Leo Tolstoy, the Soviets decided, should be commemorated with a museum the stationmaster's dwelling at Astapovo, where the great novelist died 35 years ago. After a last bitter quarrel with his wife, Tolstoy had stormed from his Yasnaya Polyana home, entrained for Moscow to begin life anew at 82; on the train he was seized with chills and fever, got off at Astapovo, succumbed to pneumonia a week later.

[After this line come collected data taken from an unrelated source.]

-- the stable insertion sort equals the concatenation of buckets 0, 1, …, n-1
lemma foldl_insert_eq_buckets (key : String → Int) (n : Int) (ps : List String)
    (hk : ∀ w ∈ ps, 0 ≤ key w ∧ key w < n) :
    ps.foldl (fun acc x => PySem.List.insertBy (fun a b => decide (key a < key b)) x acc) []
      = (PySem.List.pyRange 0 n 1).flatMap (fun d => ps.filter (fun w => key w == d)) := by
  induction ps using List.reverseRecOn with
  | nil => simp
  | append_singleton ts x ih =>
      have hx := hk x (by simp)
      have hts : ∀ w ∈ ts, 0 ≤ key w ∧ key w < n := fun w hw => hk w (by simp [hw])
      rw [List.foldl_append, List.foldl_cons, List.foldl_nil, ih hts]
      set k := key x with hkx
      have hsplit : PySem.List.pyRange 0 n 1
          = PySem.List.pyRange 0 (k + 1) 1 ++ PySem.List.pyRange (k + 1) n 1 :=
        PySem.List.pyRange_one_append 0 (k + 1) n (by omega) (by omega)
      have hsplit2 : PySem.List.pyRange 0 (k + 1) 1 = PySem.List.pyRange 0 k 1 ++ [k] :=
        PySem.List.pyRange_one_succ_right (show (0:Int) ≤ k by omega)
      -- LHS: insert x into (buckets ≤ k) ++ (buckets > k)
      rw [hsplit, List.flatMap_append]
      have hA : ∀ a ∈ (PySem.List.pyRange 0 (k+1) 1).flatMap (fun d => ts.filter (fun w => key w == d)),
          key a ≤ k := by
        intro a ha
        obtain ⟨d, hd, ha⟩ := List.mem_flatMap.mp ha
        have hd' := (PySem.List.mem_pyRange_one).mp hd
        have : (key a == d) = true := (List.mem_filter.mp ha).2
        have : key a = d := by simpa using this
        omega
      have hB : ∀ b ∈ (PySem.List.pyRange (k+1) n 1).flatMap (fun d => ts.filter (fun w => key w == d)),
          k < key b := by
        intro b hb
        obtain ⟨d, hd, hb⟩ := List.mem_flatMap.mp hb
        have hd' := (PySem.List.mem_pyRange_one).mp hd
        have : (key b == d) = true := (List.mem_filter.mp hb).2
        have : key b = d := by simpa using this
        omega
      rw [insertBy_split key x _ _ hA hB]
      -- RHS: filters over ts ++ [x]
      have hfilt : ∀ d : Int, (ts ++ [x]).filter (fun w => key w == d)
          = ts.filter (fun w => key w == d) ++ (if k = d then [x] else []) := by
        intro d
        rw [List.filter_append]
        congr 1
        by_cases h : k = d
        · simp [List.filter, ← hkx, h]
        · have hne : (key x == d) = false := by simp [← hkx]; omega
          simp [List.filter, hne, h]
      have hhigh : (PySem.List.pyRange (k+1) n 1).flatMap
            (fun d => (ts ++ [x]).filter (fun w => key w == d))
          = (PySem.List.pyRange (k+1) n 1).flatMap (fun d => ts.filter (fun w => key w == d)) := by
        rw [List.flatMap_def, List.flatMap_def]
        congr 1
        apply List.map_congr_left
        intro d hd
        have hd' := (PySem.List.mem_pyRange_one).mp hd
        rw [hfilt d]
        have : k ≠ d := by omega
        simp [this]
      have hlow : (PySem.List.pyRange 0 (k+1) 1).flatMap
            (fun d => (ts ++ [x]).filter (fun w => key w == d))
          = (PySem.List.pyRange 0 (k+1) 1).flatMap (fun d => ts.filter (fun w => key w == d)) ++ [x] := by
        rw [hsplit2, List.flatMap_append, List.flatMap_append]
        have h1 : (PySem.List.pyRange 0 k 1).flatMap
              (fun d => (ts ++ [x]).filter (fun w => key w == d))
            = (PySem.List.pyRange 0 k 1).flatMap (fun d => ts.filter (fun w => key w == d)) := by
          rw [List.flatMap_def, List.flatMap_def]
          congr 1
          apply List.map_congr_left
          intro d hd
          have hd' := (PySem.List.mem_pyRange_one).mp hd
          rw [hfilt d]
          have : k ≠ d := by omega
          simp [this]
        rw [h1, List.append_assoc]
        congr 1
        simp only [List.flatMap_cons, List.flatMap_nil, List.append_nil, hfilt k]
        simp
      rw [List.flatMap_append, hhigh, hlow, List.append_assoc]
      simp
-- ===== VERDICT (by name: the statement is the Claim_ definition above) =====
theorem sort_possibilities_by_length_spec : Claim_equal_sort_possibilities_by_length := by
  intro lat ps _
  show sort_possibilities_by_length lat ps = sort_possibilities_by_length_alt lat ps
  unfold sort_possibilities_by_length sort_possibilities_by_length_alt pv_sort_possibilities_by
  simp only [List.foldl_cons, List.foldl_nil, PySem.List.foldl_append_singleton_eq_map,
    List.nil_append]
  set L : Int := (PySem.Str.len lat : Int) - PySem.Str.count (PySem.Str.lower lat) "ch"
      - PySem.Str.count (PySem.Str.lower lat) "th" - PySem.Str.count (PySem.Str.lower lat) "ps" with hL
  -- A's side: pipeline = stable key-sort
  have hA := pipeline_eq (fun w => |PySem.Str.len w - L|) ps
  rw [List.map_map] at hA ⊢
  rw [hA]
  -- B's side: split the pair fold, read off buckets and the max
  rw [fold_pair_split (fun w => |PySem.Str.len w - L|) ps PySem.Dict.empty (-1)]
  set M : Int := ps.foldl
      (fun m w => if |PySem.Str.len w - L| > m then |PySem.Str.len w - L| else m) (-1) with hM
  rw [PySem.List.foldl_append_eq_flatMap]
  simp only [getD_bucket (fun w => |PySem.Str.len w - L|) ps PySem.Dict.empty,
    PySem.Dict.getD_empty, List.nil_append]
  -- keys are nonnegative and bounded by M
  have hM0 : (-1 : Int) ≤ M := hM ▸ fold_max_ge_init (fun w => |PySem.Str.len w - L|) ps (-1)
  have hk : ∀ w ∈ ps, 0 ≤ |PySem.Str.len w - L| ∧ |PySem.Str.len w - L| < M + 1 := by
    intro w hw
    refine ⟨abs_nonneg _, ?_⟩
    have h2 := fold_max_ge_key (fun w => |PySem.Str.len w - L|) ps (-1) w hw
    beta_reduce at h2
    rw [← hM] at h2
    omega
  rw [PySem.List.sorted_eq_foldl_insertBy]
  exact foldl_insert_eq_buckets (fun w => |PySem.Str.len w - L|) (M + 1) ps hk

Imogene Stevens, 24, sloe-eyed Texan who last June jolted staid New Canaan, Conn, by bumping off Seaman Al Kovacs, 19, in an "aura of sex recrimination, beer and window-smashing reprisals" (so said Coroner Theodore E. Steiber), returned from a summer of Army camping with her husband, Major George R. Stevens III. Rumor said that she might seek a change of venue for her impending manslaughter trial because of public prejudice.
Men In Motion
Fritz Kuhn, porky, peccant (embezzling) ex-Bund leader, ex-U.S. citizen, got a free freighter trip to Germany along with some 500 other deported compatriots.
Admiral William F. ("Bull") Halsey, having formally reneged on his vow to ride Hirohito's white horse, made the mistake of meeting up with his old cavalry man friend, Major General William Chase, in a Tokyo suburb. The General proffered the Admiral a hoary steed and insisted that he trot his stuff. Taking the bit in his teeth, the Admiral ventured a slow, seagoing jog, dismounted quickly, gasped: "Don't leave me alone with this animal. I was never so scared in my life."

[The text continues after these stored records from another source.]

-- pv_equiv track=rewrite | github.com/kobirhumayun/customs-commercial-automation | project/workflows/ud_ip_exp/matching.py | _leading_decimal_token
-- ===== SOURCE A (Python) =====
-- def _leading_decimal_token(value: str) -> str | None:
--     normalized = value.strip().replace(",", "")
--     token = ""
--     for character in normalized:
--         if character.isdigit() or character == "." or (character == "-" and not token):
--             token += character
--         elif token:
--             break
--     return token if token and token not in {"-", "."} else None
-- ===== SOURCE B (Python) =====
-- def _leading_decimal_token(value: str) -> str | None:
--     normalized = value.strip().replace(",", "")
--     start = next((i for i, ch in enumerate(normalized) if ch.isdigit() or ch in ".-"), None)
--     if start is None:
--         return None
--     rest = normalized[start + 1:]
--     end = next((i for i, ch in enumerate(rest) if not (ch.isdigit() or ch == ".")), len(rest))
--     token = normalized[start] + rest[:end]
--     return None if token in {"-", "."} else token
-- ===== Notes on version B (the rewrite author's own statement) =====
-- stated objective: idiomatic
-- what changed: Replaces A's accumulator loop with breaking branch logic by a leftmost-match decomposition: locate the first digit/dot/minus with next(), then slice off the following digit/dot span (drop-then-take instead of scan-with-state).
import Mathlib
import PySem

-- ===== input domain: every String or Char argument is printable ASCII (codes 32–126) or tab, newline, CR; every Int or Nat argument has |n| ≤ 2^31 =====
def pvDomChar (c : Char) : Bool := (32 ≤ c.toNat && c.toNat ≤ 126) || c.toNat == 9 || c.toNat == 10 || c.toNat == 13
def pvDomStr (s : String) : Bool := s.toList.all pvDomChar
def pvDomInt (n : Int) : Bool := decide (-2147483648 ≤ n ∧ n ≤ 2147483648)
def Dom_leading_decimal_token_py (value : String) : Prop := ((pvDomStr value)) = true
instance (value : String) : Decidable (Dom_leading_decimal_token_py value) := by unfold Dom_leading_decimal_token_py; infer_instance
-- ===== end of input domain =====

-- B replaces A's accumulate-with-break scan by a drop-then-take decomposition (idiomatic; same cost).


-- ===== PORT A =====
-- A's for-loop with break: token accumulator, branch order as in the Python.
def pvLoopA : List Char → List Char → List Char
  | [], tok => tok
  | c :: cs, tok =>
    if PySem.Chars.isdigit c || c == '.' || (c == '-' && tok.isEmpty) then
      pvLoopA cs (tok ++ [c])
    else if !tok.isEmpty then tok
    else pvLoopA cs tok

def leading_decimal_token_py (value : String) : Option String :=
  let normalized := (PySem.Str.replace (PySem.Str.strip value) "," "").toList
  let token := pvLoopA normalized []
  if token ≠ [] ∧ token ≠ ['-'] ∧ token ≠ ['.'] then some (String.ofList token) else none

-- ===== PORT B =====
def pvStarter (c : Char) : Bool := PySem.Chars.isdigit c || c == '.' || c == '-'
def pvBody (c : Char) : Bool := PySem.Chars.isdigit c || c == '.'

-- B: drop the non-starters (the `next(... enumerate ...)` search), then the starter char
-- plus the digit/dot span that follows (the second `next` + slice).
def leading_decimal_token_py_alt (value : String) : Option String :=
  let normalized := (PySem.Str.replace (PySem.Str.strip value) "," "").toList
  match normalized.dropWhile (fun c => !pvStarter c) with
  | [] => none
  | c :: rest =>
    let token := c :: rest.takeWhile pvBody
    if token = ['-'] ∨ token = ['.'] then none else some (String.ofList token)

-- ===== PRECONDITION & SPEC =====
def Spec_leading_decimal_token_py (value : String) (out : Option String) : Prop := out = leading_decimal_token_py_alt value
instance (value : String) (out : Option String) : Decidable (Spec_leading_decimal_token_py value out) := by unfold Spec_leading_decimal_token_py; infer_instance

-- ===== CLAIM (what is proved, stated in full; the proofs are below) =====
def Claim_equal_leading_decimal_token_py : Prop := ∀ (value : String), Dom_leading_decimal_token_py value → Spec_leading_decimal_token_py value (leading_decimal_token_py value)

-- ===== LEMMAS AND PROOFS =====

-- once the token is nonempty, A's loop appends exactly the digit/dot prefix, then stops
lemma pvLoopA_take (cs : List Char) : ∀ tok : List Char, tok ≠ [] →
    pvLoopA cs tok = tok ++ cs.takeWhile pvBody := by
  induction cs with
  | nil => intro tok _; simp [pvLoopA]
  | cons c cs ih =>
    intro tok htok
    have hne : tok.isEmpty = false := by simpa [List.isEmpty_iff] using htok
    have hcond : (PySem.Chars.isdigit c || c == '.' || (c == '-' && tok.isEmpty)) = pvBody c := by
      simp [pvBody, hne]
    rw [pvLoopA, hcond]
    by_cases hb : pvBody c = true
    · rw [if_pos hb, ih (tok ++ [c]) (by simp), List.takeWhile_cons_of_pos hb]
      simp
    · have hb' : pvBody c = false := by simpa using hb
      rw [if_neg (by simp [hb']), if_pos (by simp [hne]), List.takeWhile_cons_of_neg (by simp [hb'])]
      simp

-- A's loop from the empty token computes B's drop-then-take value
lemma pvLoopA_eq (cs : List Char) :
    pvLoopA cs [] = match cs.dropWhile (fun c => !pvStarter c) with
      | [] => []
      | c :: rest => c :: rest.takeWhile pvBody := by
  induction cs with
  | nil => simp [pvLoopA]
  | cons c cs ih =>
    have hcond : (PySem.Chars.isdigit c || c == '.' || (c == '-' && ([] : List Char).isEmpty)) = pvStarter c := by
      simp [pvStarter]
    rw [pvLoopA, hcond]
    by_cases hs : pvStarter c = true
    · rw [if_pos hs, show ([]:List Char) ++ [c] = [c] from rfl, pvLoopA_take cs [c] (by simp), List.dropWhile_cons_of_neg (by simp [hs])]
      simp
    · have hs' : pvStarter c = false := by simpa using hs
      rw [if_neg (by simp [hs']), if_neg (by simp), ih, List.dropWhile_cons_of_pos (by simp [hs'])]

-- ===== VERDICT (by name: the statement is the Claim_ definition above) =====
theorem leading_decimal_token_py_spec : Claim_equal_leading_decimal_token_py := by
  intro value _
  simp only [Spec_leading_decimal_token_py, leading_decimal_token_py, leading_decimal_token_py_alt]
  rw [pvLoopA_eq]
  cases h : (PySem.Str.replace (PySem.Str.strip value) "," "").toList.dropWhile (fun c => !pvStarter c) with
  | nil => simp
  | cons c rest =>
    simp only []
    by_cases h1 : c :: rest.takeWhile pvBody = ['-'] <;>
    by_cases h2 : c :: rest.takeWhile pvBody = ['.'] <;>
      simp [h1, h2]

E. Phillips Oppenheim, 79, who has written 150-odd thrillers about international espionage, murder, grand dukes and grand larceny, returned to his prewar Guernsey (Channel Islands) home. On the Oppenheim stove: a sizzler with World War II trimmings.
*Observed the 17th Century's apothegmatic Sir Francis Bacon: "Wives are young men's mistresses, companions for middle age, and old men's nurses."